"Fan-kwei!"
"Look at his eyes! How big! Round as the moon. See how they goggle and glare!"
"Yah! Ugly beast! His nose! Look at it! Like the beak of a hawk."
"And his hair! Ch'hoy! Like the fleece of a sheep."
"And his clothes! Ragged as a quail's tail."
"No doubt of it, he is a foreign devil, ugly pig."
"Why still alive? Kill him at once, say I. Foreign devils are dangerous to keep. One come, thousands follow. Kill at once; if we had done that with the Russians, no more trouble. He will bring ill-luck on the village. What luck have we had since the Russians came digging into the Hill of a Thousand Perfumes? Who can say how many demons they let loose?"
"Yah! Who has found ginseng since then, who? Nothing but ill-luck now. An Pow dead, strong as he was; Sun Soo drowned in the river; all our oxen carried off by Ah Lum and his Chunchuses. Hai! hai! And this foreign devil will make things worse. Why did they not chop off his head at once?"

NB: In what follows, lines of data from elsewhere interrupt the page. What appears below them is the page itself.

-- pv_equiv track=rewrite | github.com/johndolgov/EPAM-Python-Courses | Task #L3.1.py | from_string_to_int
-- ===== SOURCE A (Python) =====
-- def from_string_to_int(str):
--     '''This function returns
--     unique integer value for string
--     :param - str
--     :type - string
--     :return - integer
--     :type - int
--     '''
--     if not str:
--         return 0
--     else:
--         a = ord(str[-1])
--         power = 0
--         while a >= 10:
--             a = a//10
--             power += 1
--         power += 1
--         return ord(str[-1]) + from_string_to_int(str[:len(str)-1])*(10)**(power)
-- ===== SOURCE B (Python) =====
-- def from_string_to_int(str):
--     result = 0
--     for c in str:
--         result = result * 10 ** len(f'{ord(c)}') + ord(c)
--     return result
-- ===== Notes on version B (the rewrite author's own statement) =====
-- stated objective: simpler
-- what changed: Replaces A's right-to-left recursion (with slicing and a while-loop that divides the ord value by 10 to count its digits) by a single left-to-right loop that shifts the accumulator by len(f'{ord(c)}') decimal digits and adds ord(c).
import Mathlib
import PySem

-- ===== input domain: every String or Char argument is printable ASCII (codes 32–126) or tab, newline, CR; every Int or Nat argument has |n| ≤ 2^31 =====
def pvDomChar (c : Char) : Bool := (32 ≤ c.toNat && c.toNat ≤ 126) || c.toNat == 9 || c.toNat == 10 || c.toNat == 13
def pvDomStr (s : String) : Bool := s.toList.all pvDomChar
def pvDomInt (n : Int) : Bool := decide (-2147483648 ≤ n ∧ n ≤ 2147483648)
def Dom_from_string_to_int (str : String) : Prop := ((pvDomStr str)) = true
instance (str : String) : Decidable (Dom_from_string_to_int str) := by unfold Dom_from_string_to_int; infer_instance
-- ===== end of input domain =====

-- B replaces A's right-to-left recursion (slices + digit-counting while loop) by one
-- left-to-right accumulator loop shifting by the decimal length of each ord value (simpler).

-- ===== PORT A =====
-- the 'while a >= 10: a = a//10; power += 1' loop of A
def pvPowLoopA (a power : Int) : Int :=
  if 10 ≤ a then pvPowLoopA (PySem.Int.floordiv a 10) (power + 1) else power
termination_by a.toNat
decreasing_by
  rw [PySem.Int.floordiv_eq_ediv_of_pos (by norm_num : (0:Int) < 10)]
  omega

def from_string_to_int_go (l : List Char) : Int :=
  if h : l = [] then 0
  else
    let a : Int := ((l.getLast h).toNat : Int)          -- a = ord(str[-1])
    let power : Int := pvPowLoopA a 0 + 1               -- while loop, then power += 1
    ((l.getLast h).toNat : Int) +
      from_string_to_int_go l.dropLast * 10 ^ power.toNat
termination_by l.length
decreasing_by
  have := List.length_pos_iff.mpr h
  simp [List.length_dropLast]
  omega

def from_string_to_int (str : String) : Int := from_string_to_int_go str.toList

-- ===== PORT B =====
def from_string_to_int_alt (str : String) : Int :=
  str.toList.foldl
    (fun result c =>
      result * 10 ^ (PySem.Int.toChars ((c.toNat : Int))).length + (c.toNat : Int))
    0

-- ===== PRECONDITION & SPEC =====
def Spec_from_string_to_int (str : String) (out : Int) : Prop := out = from_string_to_int_alt str
instance (str : String) (out : Int) : Decidable (Spec_from_string_to_int str out) := by unfold Spec_from_string_to_int; infer_instance

-- ===== CLAIM (what is proved, stated in full; the proofs are below) =====
def Claim_equal_from_string_to_int : Prop := ∀ (str : String), Dom_from_string_to_int str → Spec_from_string_to_int str (from_string_to_int str)

-- ===== LEMMAS AND PROOFS =====

-- A's while loop computes power + log10 a (for positive a)
theorem pvPowLoopA_eq_log (n : Nat) (p : Int) (hn : 0 < n) :
    pvPowLoopA (n : Int) p = p + (Nat.log 10 n : Int) := by
  induction n using Nat.strong_induction_on generalizing p with
  | _ n ih =>
    rw [pvPowLoopA]
    by_cases h : 10 ≤ n
    · rw [if_pos (by exact_mod_cast h)]
      rw [show PySem.Int.floordiv (n : Int) 10 = ((n / 10 : Nat) : Int) from
        PySem.Int.floordiv_natCast n 10]
      rw [ih (n / 10) (by omega) (p + 1) (by omega)]
      rw [Nat.log_of_one_lt_of_le (by norm_num) h]
      push_cast; ring
    · rw [if_neg (by exact_mod_cast h)]
      rw [Nat.log_of_lt (by omega)]
      simp

-- str(n) has log10 n + 1 characters on the domain's char codes
theorem toChars_len_small : ∀ n : Nat, n < 127 → 0 < n →
    (PySem.Int.toChars (n : Int)).length = Nat.log 10 n + 1 := by
  have h : ∀ n : Nat, n < 127 → 0 < n →
      (Nat.toDigits 10 n).length = Nat.log 10 n + 1 := by decide
  intro n h1 h2
  rw [show PySem.Int.toChars (n : Int) = Nat.toDigits 10 n by
    simp [PySem.Int.toChars]]
  exact h n h1 h2

theorem perChar (c : Char) (hc : pvDomChar c = true) :
    (pvPowLoopA ((c.toNat : Int)) 0 + 1).toNat
      = (PySem.Int.toChars ((c.toNat : Int))).length := by
  have hb : 0 < c.toNat ∧ c.toNat < 127 := by
    simp [pvDomChar] at hc; omega
  rw [pvPowLoopA_eq_log c.toNat 0 hb.1, toChars_len_small c.toNat hb.2 hb.1]
  omega

theorem go_eq_foldl (l : List Char) (hl : l.all pvDomChar = true) :
    from_string_to_int_go l =
      l.foldl (fun result c =>
        result * 10 ^ (PySem.Int.toChars ((c.toNat : Int))).length + (c.toNat : Int)) 0 := by
  induction l using List.reverseRecOn with
  | nil => simp [from_string_to_int_go]
  | append_singleton l c ih =>
    have hne : l ++ [c] ≠ [] := by simp
    have hcd : pvDomChar c = true := by simp [List.all_append] at hl; exact hl.2
    have hld : l.all pvDomChar = true := by simp [List.all_append] at hl; simpa using hl.1
    rw [from_string_to_int_go, dif_neg hne]
    simp only [List.getLast_concat, List.dropLast_concat]
    rw [ih hld, List.foldl_append, perChar c hcd]
    simp [List.foldl]
    ring

-- ===== VERDICT (by name: the statement is the Claim_ definition above) =====
theorem from_string_to_int_spec : Claim_equal_from_string_to_int := by
  intro s hd
  unfold Spec_from_string_to_int from_string_to_int from_string_to_int_alt
  exact go_eq_foldl s.toList hd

To this conversation, carried on within a few feet of him, Jack listened in a somewhat apathetic spirit. He was utterly dejected, worn out, humiliated. He lay in a large wooden cage near the headman's house in the village of Tang-ho-kou in the Long White Mountains. It was a secluded spot, in a district supposed to be sacred to the emperor's ancestors, where it was sacrilege even for a Chinaman to tread. The inhabitants were an exclusive community, ruled by a guild, owning only nominal allegiance to the emperor, and essentially a self-governed republic. They were unmolested, for government is lax in Manchuria, and the Long White Mountains are far from the capital and difficult ground to police; theoretically the guildsmen went in danger of their heads, practically they were monarch of all they surveyed.
A group of the villagers was collected on this July evening about the cage, discussing the foreign prisoner, interrupting their conversation to snarl at him.